Fils de François Salgues, tanneur, âgé de 43 ans, et d’Elisa Nouvel, 34 ans. Son acte de naissance, dans nos archives municipales porte qu’il fut déclaré en mairie par un Joseph Vidal cordonnier, mais aussi, par un Louis Montels, 49 ans, qui n’était autre que le crieur public de l’époque que tous les Millavois surnommaient « Monteillou ».

Ah ! Monteillou, il était comme le rappelait Léon Roux : « Trompette municipale, ce qu’on appelle dans le Pays Bas, le précon, sans doute parce qu’il préconise les marchandises qu’il annonce. Il s’en allait, la trompette sous le bras et, à chaque carrefour, après une sonnerie spéciale, lisait à haute voix un arrêté municipal ou bien sur un autre air de sonnerie annonçait un déballage, où l’on donnait la marchandise pour rien, ou encore la perte d’une clé, d’une boucle d’oreille, et terminait toujours ainsi : Celui qui l’a trouvée est prié de la rapporter à M.X.,il en sera récompensé ». Ce « Monteillou » fut donc le témoin de la naissance de son illustre successeur Emile Salgues dit «  Tomate ».

Le 31 octobre 1889, à 5 heures du matin, il eut le malheur, âgé seulement de 14 ans de perdre sa mère Elisa Nouvel.

C’est à partir de 1904  qu’Emile Salgues devint crieur public, tambour au poing, et il devint très vite célèbre aux yeux des Millavois, apparaissant sur la plupart des clichés de l’époque.

Sur le quai Sully-Chaliès. (DR)

Comme aimait à le rappeler Georges Girard : « On admirait chez lui son port majestueux avec son élégante, mais discrète moustache, sa voix retentissante – Il avait du « coffre » qui détaillait avec perfection les avis qu’il proclamait, après les ritournelles des appels sonores de son clairon. En un mot, il donnait à toutes les interventions un quelque chose de solennel qui n’était pas sans déplaire, mais qu’au contraire on aimait bien. Avis à la population ! L’annonce défilait, les passants s’arrêtaient et les fenêtres s’ouvraient aux étages. Chacun, l’oreille au vent, retenait son souffle et écoutait. Puis, sans s’attarder, reprenant sa marche, « Tomate » reportait à nouveau dans un autre secteur ses « Avis au public » retentissants.» (Vieilles maisons, vieilles histoires, la rue basse (n°43), Journal de Millau, 30 octobre 2008).

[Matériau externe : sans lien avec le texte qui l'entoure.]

-- pv_equiv track=rewrite | github.com/qucavillamorcoc-cell/casa-de-liberty | core/views.py | _normalized_photo_urls
-- ===== SOURCE A (Python) =====
-- def _normalized_photo_urls(raw_values):
--     """Parse comma/newline-separated URL values into a clean list."""
--     photo_urls = []
--     for raw in raw_values:
--         if not raw:
--             continue
--         for line in str(raw).replace('\r', '\n').split('\n'):
--             for value in line.split(','):
--                 url = value.strip()
--                 if url:
--                     photo_urls.append(url)
--     return photo_urls
-- ===== SOURCE B (Python) =====
-- def _normalized_photo_urls(raw_values):
--     """Parse comma/newline-separated URL values into a clean list (single scan)."""
--     photo_urls = []
--     for raw in raw_values:
--         if not raw:
--             continue
--         buf = []
--         for ch in str(raw):
--             if ch in ',\r\n':
--                 url = ''.join(buf).strip()
--                 if url:
--                     photo_urls.append(url)
--                 buf = []
--             else:
--                 buf.append(ch)
--         url = ''.join(buf).strip()
--         if url:
--             photo_urls.append(url)
--     return photo_urls
-- ===== Notes on version B (the rewrite author's own statement) =====
-- stated objective: alternative
-- what changed: A normalizes '\r' to '\n', splits on '\n', then splits each line on ',' in nested loops; B makes a single character-level pass per string, accumulating a token buffer and flushing the stripped token at each of ',', '\r', '\n' and at the end, so the replace pass and both split passes disappear.
import Mathlib
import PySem
theorem pv_dfs_len {C : List (Int × List Int)} :
    ∀ (fuel : Nat) (b : List (List Int)), pvValid C b → pvF C b ≤ fuel →
      (pvDfs C b).length ≤ ((bridgeEdges C).length + 2) ^ (pvF C b) := by
  intro fuel
  induction fuel with
  | zero =>
    intro b hv hf
    have := pv_valid_len hv
    unfold pvF at hf; omega
  | succ n ih =>
    intro b hv hf
    have hlen := pv_valid_len hv
    obtain ⟨m, hm⟩ : ∃ m, pvF C b = m + 1 := ⟨pvF C b - 1, by unfold pvF; omega⟩
    rw [pv_dfs_unfold hv, hm]
    have hb : ∀ p ∈ (pvKidPins C b).reverse,
        (pvDfs C (pvChild b p)).length ≤ ((bridgeEdges C).length + 2) ^ m := by
      intro p hp
      rw [List.mem_reverse] at hp
      have hvc := pv_valid_child hv hp
      have hFc : pvF C (pvChild b p) = m := by
        unfold pvF at hm ⊢; rw [pv_child_len]; omega
      have := ih (pvChild b p) hvc (by omega)
      rwa [hFc] at this
    have hsub : ((pvKidPins C b).reverse.flatMap (fun p => pvDfs C (pvChild b p))).length
        ≤ (bridgeEdges C).length * ((bridgeEdges C).length + 2) ^ m := by
      calc ((pvKidPins C b).reverse.flatMap (fun p => pvDfs C (pvChild b p))).length
          ≤ (pvKidPins C b).reverse.length * ((bridgeEdges C).length + 2) ^ m :=
            pv_flatMap_len_le hb
        _ ≤ (bridgeEdges C).length * ((bridgeEdges C).length + 2) ^ m := by
            have := pv_kid_len_le C b
            simp only [List.length_reverse]
            exact Nat.mul_le_mul_right _ this
    have hpow : 1 ≤ ((bridgeEdges C).length + 2) ^ m := Nat.one_le_pow _ _ (by omega)
    have hexp : ((bridgeEdges C).length + 2) ^ (m + 1)
        = ((bridgeEdges C).length + 2) ^ m * ((bridgeEdges C).length + 2) := by ring
    simp only [List.length_cons]
    rw [hexp]
    nlinarith [hsub, hpow]
-- pv_equiv track=rewrite | github.com/grobertson/kryten-py | src/kryten/subject_builder.py | sanitize_token
-- ===== SOURCE A (Python) =====
-- MAX_TOKEN_LENGTH = 100
--
-- def sanitize_token(token: str) -> str:
--     """Sanitize subject token for NATS compatibility.
--
--     Converts to lowercase, replaces spaces with hyphens, and removes invalid
--     characters including NATS wildcards (* and >).
--
--     Args:
--         token: Raw token string to sanitize.
--
--     Returns:
--         Sanitized token suitable for NATS subject.
--
--     Examples:
--         >>> sanitize_token("My Channel!")
--         'my-channel'
--         >>> sanitize_token("Test_Channel #1")
--         'test_channel-1'
--         >>> sanitize_token("café")
--         'café'
--     """
--     if not token:
--         return ""
--
--     # Convert to lowercase
--     token = token.lower()
--
--     # Replace spaces with hyphens
--     token = token.replace(" ", "-")
--
--     # Remove NATS wildcard characters
--     token = token.replace("*", "").replace(">", "")
--
--     # Remove invalid characters for NATS subjects
--     # Keep: alphanumeric (ASCII + Unicode), dots, hyphens, underscores
--     # Remove: other special chars, but preserve UTF-8 letters
--     # Simple approach: remove only problematic ASCII special chars
--     invalid_chars = "!@#$%^&*()+=[]{|}\\:;\"'<>,?/"
--     for char in invalid_chars:
--         token = token.replace(char, "")
--
--     # Truncate to prevent exceeding NATS subject length limit
--     if len(token) > MAX_TOKEN_LENGTH:
--         token = token[:MAX_TOKEN_LENGTH]
--
--     return token
-- ===== SOURCE B (Python) =====
-- MAX_TOKEN_LENGTH = 100
--
-- _REMOVED = set("!@#$%^&*()+=[]{|}\\:;\"'<>,?/" + "*>")
--
--
-- def sanitize_token(token: str) -> str:
--     out = []
--     for ch in token.lower():
--         if ch == " ":
--             out.append("-")
--         elif ch not in _REMOVED:
--             out.append(ch)
--     return "".join(out)[:MAX_TOKEN_LENGTH]
-- ===== Notes on version B (the rewrite author's own statement) =====
-- stated objective: simpler
-- what changed: A rewrites the whole string ~30 times (one .replace scan per invalid character); B lowercases once and makes a single character-level pass that maps space to hyphen, skips characters in a precomputed removal set, keeps the rest, then truncates.
import Mathlib
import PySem

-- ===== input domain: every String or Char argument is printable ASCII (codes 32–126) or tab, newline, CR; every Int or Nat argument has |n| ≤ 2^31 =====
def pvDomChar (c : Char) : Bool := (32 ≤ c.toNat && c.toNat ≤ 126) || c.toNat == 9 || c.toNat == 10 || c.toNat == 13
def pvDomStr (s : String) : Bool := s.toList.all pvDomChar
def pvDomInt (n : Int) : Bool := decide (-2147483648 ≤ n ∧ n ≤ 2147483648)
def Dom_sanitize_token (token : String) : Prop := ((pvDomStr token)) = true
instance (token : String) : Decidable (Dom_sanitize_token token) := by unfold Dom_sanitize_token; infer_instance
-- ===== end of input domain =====

-- B replaces A's chain of ~30 sequential .replace passes by one lowercase pass that maps ' ' to '-',
-- skips characters in a removal set, keeps the rest, then truncates; objective: simpler single-pass decomposition.


-- ===== PORT A =====
def sanitize_token (token : String) : String :=
  if token = "" then ""
  else
    let t := PySem.Str.lower token
    let t := PySem.Str.replace t " " "-"
    let t := PySem.Str.replace (PySem.Str.replace t "*" "") ">" ""
    let t := "!@#$%^&*()+=[]{|}\\:;\"'<>,?/".toList.foldl
      (fun t ch => PySem.Str.replace t (String.ofList [ch]) "") t
    if PySem.Str.len t > 100 then PySem.Str.slice t none (some 100) else t

-- ===== PORT B =====
-- module-level set _REMOVED = set(invalid_chars + "*>")
def pvRemoved : PySem.Set Char :=
  PySem.Set.ofList ("!@#$%^&*()+=[]{|}\\:;\"'<>,?/" ++ "*>").toList

-- out is a list of single characters; ''.join(out) is String.ofList out, then [:100]
def sanitize_token_alt (token : String) : String :=
  let out := (PySem.Str.lower token).toList.foldl
    (fun acc ch =>
      if ch = ' ' then acc ++ ['-']
      else if PySem.Set.contains pvRemoved ch then acc
      else acc ++ [ch]) []
  PySem.Str.slice (String.ofList out) none (some 100)

-- ===== PRECONDITION & SPEC =====
def Spec_sanitize_token (token : String) (out : String) : Prop := out = sanitize_token_alt token
instance (token : String) (out : String) : Decidable (Spec_sanitize_token token out) := by unfold Spec_sanitize_token; infer_instance

-- ===== CLAIM (what is proved, stated in full; the proofs are below) =====
def Claim_equal_sanitize_token : Prop := ∀ (token : String), Dom_sanitize_token token → Spec_sanitize_token token (sanitize_token token)

-- ===== LEMMAS AND PROOFS =====

-- the literal list of A's invalid_chars
def pvInv : List Char := "!@#$%^&*()+=[]{|}\\:;\"'<>,?/".toList

-- the per-character action of B's single pass
def pvF (c : Char) : List Char :=
  if c = ' ' then ['-'] else if PySem.Set.contains pvRemoved c then [] else [c]

lemma go_single (a : Char) (r : List Char) :
    ∀ (l : List Char) (fuel : Nat) (acc : List Char), l.length ≤ fuel →
      PySem.Chars.replace.go [a] r fuel l acc
        = acc.reverse ++ l.flatMap (fun c => if c = a then r else [c]) := by
  intro l
  induction l with
  | nil => intro fuel acc _; cases fuel <;> simp [PySem.Chars.replace.go]
  | cons c t ih =>
    intro fuel acc hfuel
    cases fuel with
    | zero => simp at hfuel
    | succ n =>
      simp only [PySem.Chars.replace.go, List.isPrefixOf]
      by_cases hc : c = a
      · subst hc
        rw [if_pos (by simp)]
        rw [show List.drop [c].length (c :: t) = t by simp]
        rw [ih n (r.reverse ++ acc) (by simp at hfuel; omega)]
        simp
      · rw [if_neg (by simp; intro h; exact hc h.symm)]
        rw [ih n (c :: acc) (by simp at hfuel; omega)]
        simp [hc]

lemma replace_single (s : List Char) (a : Char) (r : List Char) :
    PySem.Chars.replace s [a] r = s.flatMap (fun c => if c = a then r else [c]) := by
  rw [PySem.Chars.replace]
  simp only [List.isEmpty_cons, Bool.false_eq_true, if_false]
  rw [go_single a r s s.length [] (le_refl _)]
  simp

lemma flatMap_del (s : List Char) (a : Char) :
    s.flatMap (fun c => if c = a then ([] : List Char) else [c])
      = s.filter (fun c => c != a) := by
  induction s with
  | nil => simp
  | cons c t ih => by_cases h : c = a <;> simp [h, ih]

lemma flatMap_subst (s : List Char) (a b : Char) :
    s.flatMap (fun c => if c = a then [b] else [c])
      = s.map (fun c => if c = a then b else c) := by
  induction s with
  | nil => simp
  | cons c t ih => by_cases h : c = a <;> simp [h, ih]

lemma hrepl (s : String) (a : Char) :
    (PySem.Str.replace s (String.ofList [a]) "").toList
      = s.toList.filter (fun c => c != a) := by
  rw [PySem.Str.toList_replace]
  rw [show (String.ofList [a]).toList = [a] by simp]
  rw [show ("" : String).toList = [] by simp]
  rw [replace_single, flatMap_del]

lemma foldl_remove_toList (chs : List Char) :
    ∀ (t : String),
      (chs.foldl (fun t ch => PySem.Str.replace t (String.ofList [ch]) "") t).toList
        = t.toList.filter (fun c => !chs.contains c) := by
  induction chs with
  | nil => intro t; simp
  | cons a chs ih =>
    intro t
    simp only [List.foldl_cons]
    rw [ih, hrepl, List.filter_filter]
    apply List.filter_congr
    intro c _
    by_cases hca : c = a <;> by_cases hcs : c ∈ chs <;> simp [hca, hcs]

lemma foldl_B (s : List Char) :
    ∀ (acc : List Char),
      s.foldl (fun acc ch =>
        if ch = ' ' then acc ++ ['-']
        else if PySem.Set.contains pvRemoved ch then acc
        else acc ++ [ch]) acc = acc ++ s.flatMap pvF := by
  induction s with
  | nil => intro acc; simp
  | cons c t ih =>
    intro acc
    simp only [List.foldl_cons]
    by_cases h : c = ' '
    · rw [if_pos h, ih]
      simp [pvF, h]
    · rw [if_neg h]
      by_cases h2 : PySem.Set.contains pvRemoved c = true
      · rw [if_pos h2, ih]
        have hm : c ∈ pvRemoved := by simpa using h2
        simp [pvF, h, hm]
      · rw [if_neg h2, ih]
        have hm : c ∉ pvRemoved := by simpa using h2
        simp [pvF, h, hm]

lemma filter_map_eq_flatMap (s : List Char) (f : Char → Char) (p : Char → Bool) :
    (s.map f).filter p = s.flatMap (fun c => if p (f c) then [f c] else []) := by
  induction s with
  | nil => simp
  | cons c t ih => by_cases h : p (f c) <;> simp [h, ih]

lemma removed_eq_inv : pvRemoved = pvInv := by decide

-- pointwise: A's map-then-filter action equals B's per-character action
lemma pointwise (c : Char) :
    (if ((!pvInv.contains (if c = ' ' then '-' else c)
          && ((if c = ' ' then '-' else c) != '>'))
          && ((if c = ' ' then '-' else c) != '*'))
        then [if c = ' ' then '-' else c] else [])
      = pvF c := by
  by_cases hsp : c = ' '
  · subst hsp; decide
  · simp only [pvF, if_neg hsp, removed_eq_inv]
    by_cases h1 : c = '*'
    · subst h1; decide
    · by_cases h2 : c = '>'
      · subst h2; decide
      · have hb1 : (c != '*') = true := by simp [h1]
        have hb2 : (c != '>') = true := by simp [h2]
        rw [hb1, hb2]
        by_cases hm : c ∈ pvInv <;> simp [hm]

lemma core (L : List Char) :
    ((L.map (fun c => if c = ' ' then '-' else c)).filter
        (fun c => (!pvInv.contains c && (c != '>')) && (c != '*')))
      = L.flatMap pvF := by
  rw [filter_map_eq_flatMap]
  exact List.flatMap_congr (fun c _ => pointwise c)

lemma toList_B (token : String) :
    (sanitize_token_alt token).toList
      = ((PySem.Str.lower token).toList.flatMap pvF).take 100 := by
  unfold sanitize_token_alt
  simp only [foldl_B, List.nil_append]
  rw [PySem.Str.toList_slice]
  rw [show (String.ofList ((PySem.Str.lower token).toList.flatMap pvF)).toList
        = (PySem.Str.lower token).toList.flatMap pvF by simp]
  rw [PySem.Chars.slice_eq_listSlice]
  simp [pysem]

lemma toList_A_chain (token : String) :
    ("!@#$%^&*()+=[]{|}\\:;\"'<>,?/".toList.foldl
       (fun t ch => PySem.Str.replace t (String.ofList [ch]) "")
       (PySem.Str.replace
         (PySem.Str.replace (PySem.Str.replace (PySem.Str.lower token) " " "-") "*" "")
         ">" "")).toList
      = (PySem.Str.lower token).toList.flatMap pvF := by
  rw [foldl_remove_toList]
  rw [show (">" : String) = String.ofList ['>'] by decide, hrepl]
  rw [show ("*" : String) = String.ofList ['*'] by decide, hrepl]
  have hsub : (PySem.Str.replace (PySem.Str.lower token) " " "-").toList
      = (PySem.Str.lower token).toList.map (fun c => if c = ' ' then '-' else c) := by
    rw [PySem.Str.toList_replace]
    rw [show (" " : String).toList = [' '] by simp]
    rw [show ("-" : String).toList = ['-'] by simp]
    rw [replace_single, flatMap_subst]
  rw [hsub, List.filter_filter, List.filter_filter]
  exact core _

theorem sanitize_token_eq (token : String) :
    sanitize_token token = sanitize_token_alt token := by
  apply String.toList_inj.mp
  rw [toList_B]
  unfold sanitize_token
  by_cases h0 : token = ""
  · subst h0
    rw [if_pos rfl]
    decide
  · rw [if_neg h0]
    simp only []
    set t := "!@#$%^&*()+=[]{|}\\:;\"'<>,?/".toList.foldl
      (fun t ch => PySem.Str.replace t (String.ofList [ch]) "")
      (PySem.Str.replace
        (PySem.Str.replace (PySem.Str.replace (PySem.Str.lower token) " " "-") "*" "")
        ">" "") with ht
    have hT : t.toList = (PySem.Str.lower token).toList.flatMap pvF := toList_A_chain token
    by_cases hlen : PySem.Str.len t > 100
    · rw [if_pos hlen]
      rw [PySem.Str.toList_slice, PySem.Chars.slice_eq_listSlice]
      rw [hT]; simp [pysem]
    · rw [if_neg hlen]
      rw [← hT]
      have hl : t.toList.length ≤ 100 := by
        have := PySem.Str.len_eq t
        omega
      rw [List.take_of_length_le hl]

-- ===== VERDICT (by name: the statement is the Claim_ definition above) =====
theorem sanitize_token_spec : Claim_equal_sanitize_token := by
  intro token _
  unfold Spec_sanitize_token
  exact sanitize_token_eq token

On le voit figurer bien en place à droite en 1913 devant « A la Maison de Paris », enseigne de commerce de chemiserie et de confections tenu par François Roy. Ce magasin allait être transféré avenue Jean Jaurès, fin juillet 1914.

Avec François Roy, sa femme, et des employées en 1913. (DR)

Il avait le bon goût de s’entourer d’une équipe de joyeux drilles qui adoraient se divertir en société. En un temps pas si lointain, où il n’y avait ni radio locale ni téléphone portable, c’était lui qui portait les nouvelles bonnes ou mauvaises. Toujours présent et disponible au service de la mairie, des marchands millavois, des cérémonies ou des attractions qui sollicitaient sa collaboration, on l’avait même surnommé « L’as des crieurs ».

Clairon haut levé, il clamait : « Avisse à la population ». Dépliant délicatement sa feuille de papier, comme dans un but de faire durer le plaisir, notre tambour de ville lisait la missive municipale qu’on s’empressait d’aller répéter. Il troqua plus tard le Clairon qu’autrefois Montels dit « Trompetou » tenait, contre le tambour, mais il garda sa voix claire et puissante.

Avis à la Population. (DR)

Il n’était pas « L’as des crieurs » pour rien, c’est lui qui était le meneur de jeu, lors des quines. Après avoir « boulégué » et lisant le chiffre, il n’hésitait pas à donner pour chaque numéro une expression différente. Il possédait du bagout, beaucoup de jovialité et un entrain communicatif qui firent longtemps de lui, dans les réunions et festivités, un animateur très apprécié.

On le vit encore toujours au premier plan, jusqu’au début des années 1930, marchant avec son tambour, pour célébrer des traditions aujourd’hui disparues, comme celle du Bœuf et même du cheval de Pâques, que l’on promenait, décorés pour le sacrifice.

Le 5 octobre 1939, au 28 rue du Rajol, Emile Salgues rendit son dernier souffle quittant sa bonne ville de Millau qu’il aimait tant, pour toujours. Il était alors âgé de 64 ans.